-- ===== VERDICT (by name: the statement is the Claim_ definition above) =====
theorem position_string_spec : Claim_equal_position_string := by
  intro pos _ hpre
  unfold Spec_position_string
  unfold Pre_position_string at hpre
  simp only [position_string, position_string_alt, List.getD_eq_getElem?_getD] at hpre ⊢
  by_cases hR : (PySem.Chars.splitOn pos.toList ['_'])[0]?.getD [] = ['R']
  · have hpre' := hpre hR
    obtain ⟨h5, hsr, hsc, hnum⟩ := hpre'
    simp only [hR, if_pos, ne_eq, not_true_eq_false, if_false]
    rw [if_pos h5, if_pos h5]
    obtain ⟨rows, hr⟩ := Option.isSome_iff_exists.mp hsr
    obtain ⟨cols, hc⟩ := Option.isSome_iff_exists.mp hsc
    rw [hr, hc] at hnum ⊢
    simp only [Option.getD_some] at hnum
    obtain ⟨hrows0, hcols1, hlen⟩ := hnum
    simp only []
    congr 1
    congr 1
    -- names
    set board := PySem.Chars.replace ((PySem.Chars.splitOn pos.toList ['_'])[4]?.getD []) ['-'] [' '] with hboard
    -- PySem.mod/floordiv on positive literal divisors are % and /
    have hm2 : ∀ a : Int, PySem.Int.mod a 2 = a % 2 := fun a => PySem.Int.mod_eq_emod_of_pos (by norm_num)
    have hm4 : ∀ a : Int, PySem.Int.mod a 4 = a % 4 := fun a => PySem.Int.mod_eq_emod_of_pos (by norm_num)
    have hd2 : ∀ a : Int, PySem.Int.floordiv a 2 = a / 2 := fun a => PySem.Int.floordiv_eq_ediv_of_pos (by norm_num)
    have hd4 : ∀ a : Int, PySem.Int.floordiv a 4 = a / 4 := fun a => PySem.Int.floordiv_eq_ediv_of_pos (by norm_num)
    have hC : ((cols.toNat : Int)) = cols := by omega
    have hC1 : (cols - 1).toNat = cols.toNat - 1 := by omega
    -- B's line 0 is A's top border
    have hline0 : (PySem.List.pyRange 0 (4 * cols + 1) 1).map (pvGlyph rows cols board 0)
        = '┌' :: ((List.replicate (cols.toNat - 1) ['─','─','─','┬']).flatten ++ ['─','─','─','┐']) := by
      have hb := pv_border_line cols '┌' '┬' '┐' cols.toNat (by omega) (by omega)
      rw [hC] at hb
      rw [if_pos rfl] at hb
      rw [← hb]
      apply List.map_congr_left
      intro j _
      simp only [pvGlyph, hm2, hm4]
      rw [if_pos (show (0:Int) % 2 = 0 by norm_num)]
      simp
    -- B's odd lines are A's cell rows
    have hlineodd : ∀ r : Int, (PySem.List.pyRange 0 (4 * cols + 1) 1).map (pvGlyph rows cols board (2 * r + 1))
        = '│' :: ((PySem.List.pyRange 0 cols 1).map
            (fun cc => [' ', PySem.List.pyGetD board (r * cols + cc) ' ', ' ', '│'])).flatten := by
      intro r
      have hb := pv_data_line board (r * cols) cols.toNat
      rw [hC] at hb
      rw [← hb]
      apply List.map_congr_left
      intro j _
      simp only [pvGlyph, hm2, hm4, hd2, hd4]
      rw [if_neg (show ¬((2 * r + 1) % 2 = 0) by omega),
          show (2 * r + 1 - 1) / 2 = r by omega]
    -- B's inner even lines are A's middle border
    have hlinemid : ∀ r : Int, 0 ≤ r → r < rows - 1 →
        (PySem.List.pyRange 0 (4 * cols + 1) 1).map (pvGlyph rows cols board (2 * r + 2))
        = '├' :: ((List.replicate (cols.toNat - 1) ['─','─','─','┼']).flatten ++ ['─','─','─','┤']) := by
      intro r hr0 hrlt
      have hb := pv_border_line cols '├' '┼' '┤' cols.toNat (by omega) (by omega)
      rw [hC] at hb
      rw [if_pos rfl] at hb
      rw [← hb]
      apply List.map_congr_left
      intro j _
      simp only [pvGlyph, hm2, hm4]
      rw [if_pos (show (2 * r + 2) % 2 = 0 by omega),
          if_neg (show ¬(2 * r + 2 = 0) by omega),
          if_neg (show ¬(2 * r + 2 = 2 * rows) by omega),
          if_neg (show ¬(2 * r + 2 = 0) by omega),
          if_neg (show ¬(2 * r + 2 = 2 * rows) by omega),
          if_neg (show ¬(2 * r + 2 = 0) by omega),
          if_neg (show ¬(2 * r + 2 = 2 * rows) by omega)]
    -- B's last line is A's bottom border
    have hlinebot : 1 ≤ rows →
        (PySem.List.pyRange 0 (4 * cols + 1) 1).map (pvGlyph rows cols board (2 * rows))
        = '└' :: ((List.replicate (cols.toNat - 1) ['─','─','─','┴']).flatten ++ ['─','─','─','┘']) := by
      intro hr1
      have hb := pv_border_line cols '└' '┴' '┘' cols.toNat (by omega) (by omega)
      rw [hC] at hb
      rw [if_pos rfl] at hb
      rw [← hb]
      apply List.map_congr_left
      intro j _
      simp only [pvGlyph, hm2, hm4]
      rw [if_pos (show (2 * rows) % 2 = 0 by omega),
          if_neg (show ¬(2 * rows = 0) by omega),
          if_neg (show ¬(2 * rows = 0) by omega),
          if_neg (show ¬(2 * rows = 0) by omega)]
      simp
    -- reduce A's loops to a flatMap over the rows
    simp only [pv_ite_append, pv_ite_cons, PySem.List.foldl_append_eq_flatMap,
      List.append_assoc, List.cons_append, List.nil_append]
    by_cases hrows : 0 < rows
    · -- B's line list, paired up
      have hcons : PySem.List.pyRange 0 (2 * rows + 1) 1 = 0 :: PySem.List.pyRange (2 * 0 + 1) (2 * rows + 1) 1 := by
        rw [PySem.List.pyRange_one_cons (by omega)]
        norm_num
      rw [hcons, List.map_cons]
      rw [pv_pairs (fun i => (PySem.List.pyRange 0 (4 * cols + 1) 1).map (pvGlyph rows cols board i))
            (fun r => '│' :: ((PySem.List.pyRange 0 cols 1).map
              (fun cc => [' ', PySem.List.pyGetD board (r * cols + cc) ' ', ' ', '│'])).flatten)
            (fun r => if r < rows - 1
              then '├' :: ((List.replicate (cols.toNat - 1) ['─','─','─','┼']).flatten ++ ['─','─','─','┤'])
              else '└' :: ((List.replicate (cols.toNat - 1) ['─','─','─','┴']).flatten ++ ['─','─','─','┘']))
            rows.toNat 0 rows (by omega) ?_]
      · rw [hline0, pv_join_newline]
        rw [List.flatMap_cons, List.flatMap_assoc]
        unfold pvRepeatA
        rw [hC1]
        simp only [List.flatMap_cons, List.flatMap_nil, List.append_nil, ← List.flatMap_def,
          ← pv_ite_append_right, List.append_assoc, List.cons_append, List.nil_append]
      · intro r hr0 hrlt
        dsimp only
        refine ⟨hlineodd r, ?_⟩
        by_cases hmid : r < rows - 1
        · rw [if_pos hmid]
          exact hlinemid r hr0 hmid
        · rw [if_neg hmid]
          rw [show 2 * r + 2 = 2 * rows by omega]
          exact hlinebot (by omega)
    · -- rows = 0: only the top border line
      have hrows0' : rows = 0 := by omega
      subst hrows0'
      have h01 : PySem.List.pyRange (0:Int) (2 * 0 + 1) 1 = [0] := by decide
      have hnil : PySem.List.pyRange (0:Int) 0 1 = [] := by decide
      rw [h01, hnil, List.map_cons, List.map_nil, hline0, PySem.Chars.join_singleton]
      unfold pvRepeatA
      rw [hC1]
      simp
  · simp only [hR, if_false, ne_eq, not_false_eq_true, if_true]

WORK ORDER: Each line of the material should be duplicated exactly, please.

TASK SOLUTION:
-- ===== VERDICT (by name: the statement is the Claim_ definition above) =====
theorem position_string_spec : Claim_equal_position_string := by
  intro pos _ hpre
  unfold Spec_position_string
  unfold Pre_position_string at hpre
  simp only [position_string, position_string_alt, List.getD_eq_getElem?_getD] at hpre ⊢
  by_cases hR : (PySem.Chars.splitOn pos.toList ['_'])[0]?.getD [] = ['R']
  · have hpre' := hpre hR
    obtain ⟨h5, hsr, hsc, hnum⟩ := hpre'
    simp only [hR, if_pos, ne_eq, not_true_eq_false, if_false]
    rw [if_pos h5, if_pos h5]
    obtain ⟨rows, hr⟩ := Option.isSome_iff_exists.mp hsr
    obtain ⟨cols, hc⟩ := Option.isSome_iff_exists.mp hsc
    rw [hr, hc] at hnum ⊢
    simp only [Option.getD_some] at hnum
    obtain ⟨hrows0, hcols1, hlen⟩ := hnum
    simp only []
    congr 1
    congr 1
    -- names
    set board := PySem.Chars.replace ((PySem.Chars.splitOn pos.toList ['_'])[4]?.getD []) ['-'] [' '] with hboard
    -- PySem.mod/floordiv on positive literal divisors are % and /
    have hm2 : ∀ a : Int, PySem.Int.mod a 2 = a % 2 := fun a => PySem.Int.mod_eq_emod_of_pos (by norm_num)
    have hm4 : ∀ a : Int, PySem.Int.mod a 4 = a % 4 := fun a => PySem.Int.mod_eq_emod_of_pos (by norm_num)
    have hd2 : ∀ a : Int, PySem.Int.floordiv a 2 = a / 2 := fun a => PySem.Int.floordiv_eq_ediv_of_pos (by norm_num)
    have hd4 : ∀ a : Int, PySem.Int.floordiv a 4 = a / 4 := fun a => PySem.Int.floordiv_eq_ediv_of_pos (by norm_num)
    have hC : ((cols.toNat : Int)) = cols := by omega
    have hC1 : (cols - 1).toNat = cols.toNat - 1 := by omega
    -- B's line 0 is A's top border
    have hline0 : (PySem.List.pyRange 0 (4 * cols + 1) 1).map (pvGlyph rows cols board 0)
        = '┌' :: ((List.replicate (cols.toNat - 1) ['─','─','─','┬']).flatten ++ ['─','─','─','┐']) := by
      have hb := pv_border_line cols '┌' '┬' '┐' cols.toNat (by omega) (by omega)
      rw [hC] at hb
      rw [if_pos rfl] at hb
      rw [← hb]
      apply List.map_congr_left
      intro j _
      simp only [pvGlyph, hm2, hm4]
      rw [if_pos (show (0:Int) % 2 = 0 by norm_num)]
      simp
    -- B's odd lines are A's cell rows
    have hlineodd : ∀ r : Int, (PySem.List.pyRange 0 (4 * cols + 1) 1).map (pvGlyph rows cols board (2 * r + 1))
        = '│' :: ((PySem.List.pyRange 0 cols 1).map
            (fun cc => [' ', PySem.List.pyGetD board (r * cols + cc) ' ', ' ', '│'])).flatten := by
      intro r
      have hb := pv_data_line board (r * cols) cols.toNat
      rw [hC] at hb
      rw [← hb]
      apply List.map_congr_left
      intro j _
      simp only [pvGlyph, hm2, hm4, hd2, hd4]
      rw [if_neg (show ¬((2 * r + 1) % 2 = 0) by omega),
          show (2 * r + 1 - 1) / 2 = r by omega]
    -- B's inner even lines are A's middle border
    have hlinemid : ∀ r : Int, 0 ≤ r → r < rows - 1 →
        (PySem.List.pyRange 0 (4 * cols + 1) 1).map (pvGlyph rows cols board (2 * r + 2))
        = '├' :: ((List.replicate (cols.toNat - 1) ['─','─','─','┼']).flatten ++ ['─','─','─','┤']) := by
      intro r hr0 hrlt
      have hb := pv_border_line cols '├' '┼' '┤' cols.toNat (by omega) (by omega)
      rw [hC] at hb
      rw [if_pos rfl] at hb
      rw [← hb]
      apply List.map_congr_left
      intro j _
      simp only [pvGlyph, hm2, hm4]
      rw [if_pos (show (2 * r + 2) % 2 = 0 by omega),
          if_neg (show ¬(2 * r + 2 = 0) by omega),
          if_neg (show ¬(2 * r + 2 = 2 * rows) by omega),
          if_neg (show ¬(2 * r + 2 = 0) by omega),
          if_neg (show ¬(2 * r + 2 = 2 * rows) by omega),
          if_neg (show ¬(2 * r + 2 = 0) by omega),
          if_neg (show ¬(2 * r + 2 = 2 * rows) by omega)]
    -- B's last line is A's bottom border
    have hlinebot : 1 ≤ rows →
        (PySem.List.pyRange 0 (4 * cols + 1) 1).map (pvGlyph rows cols board (2 * rows))
        = '└' :: ((List.replicate (cols.toNat - 1) ['─','─','─','┴']).flatten ++ ['─','─','─','┘']) := by
      intro hr1
      have hb := pv_border_line cols '└' '┴' '┘' cols.toNat (by omega) (by omega)
      rw [hC] at hb
      rw [if_pos rfl] at hb
      rw [← hb]
      apply List.map_congr_left
      intro j _
      simp only [pvGlyph, hm2, hm4]
      rw [if_pos (show (2 * rows) % 2 = 0 by omega),
          if_neg (show ¬(2 * rows = 0) by omega),
          if_neg (show ¬(2 * rows = 0) by omega),
          if_neg (show ¬(2 * rows = 0) by omega)]
      simp
    -- reduce A's loops to a flatMap over the rows
    simp only [pv_ite_append, pv_ite_cons, PySem.List.foldl_append_eq_flatMap,
      List.append_assoc, List.cons_append, List.nil_append]
    by_cases hrows : 0 < rows
    · -- B's line list, paired up
      have hcons : PySem.List.pyRange 0 (2 * rows + 1) 1 = 0 :: PySem.List.pyRange (2 * 0 + 1) (2 * rows + 1) 1 := by
        rw [PySem.List.pyRange_one_cons (by omega)]
        norm_num
      rw [hcons, List.map_cons]
      rw [pv_pairs (fun i => (PySem.List.pyRange 0 (4 * cols + 1) 1).map (pvGlyph rows cols board i))
            (fun r => '│' :: ((PySem.List.pyRange 0 cols 1).map
              (fun cc => [' ', PySem.List.pyGetD board (r * cols + cc) ' ', ' ', '│'])).flatten)
            (fun r => if r < rows - 1
              then '├' :: ((List.replicate (cols.toNat - 1) ['─','─','─','┼']).flatten ++ ['─','─','─','┤'])
              else '└' :: ((List.replicate (cols.toNat - 1) ['─','─','─','┴']).flatten ++ ['─','─','─','┘']))
            rows.toNat 0 rows (by omega) ?_]
      · rw [hline0, pv_join_newline]
        rw [List.flatMap_cons, List.flatMap_assoc]
        unfold pvRepeatA
        rw [hC1]
        simp only [List.flatMap_cons, List.flatMap_nil, List.append_nil, ← List.flatMap_def,
          ← pv_ite_append_right, List.append_assoc, List.cons_append, List.nil_append]
      · intro r hr0 hrlt
        dsimp only
        refine ⟨hlineodd r, ?_⟩
        by_cases hmid : r < rows - 1
        · rw [if_pos hmid]
          exact hlinemid r hr0 hmid
        · rw [if_neg hmid]
          rw [show 2 * r + 2 = 2 * rows by omega]
          exact hlinebot (by omega)
    · -- rows = 0: only the top border line
      have hrows0' : rows = 0 := by omega
      subst hrows0'
      have h01 : PySem.List.pyRange (0:Int) (2 * 0 + 1) 1 = [0] := by decide
      have hnil : PySem.List.pyRange (0:Int) 0 1 = [] := by decide
      rw [h01, hnil, List.map_cons, List.map_nil, hline0, PySem.Chars.join_singleton]
      unfold pvRepeatA
      rw [hC1]
      simp
  · simp only [hR, if_false, ne_eq, not_false_eq_true, if_true]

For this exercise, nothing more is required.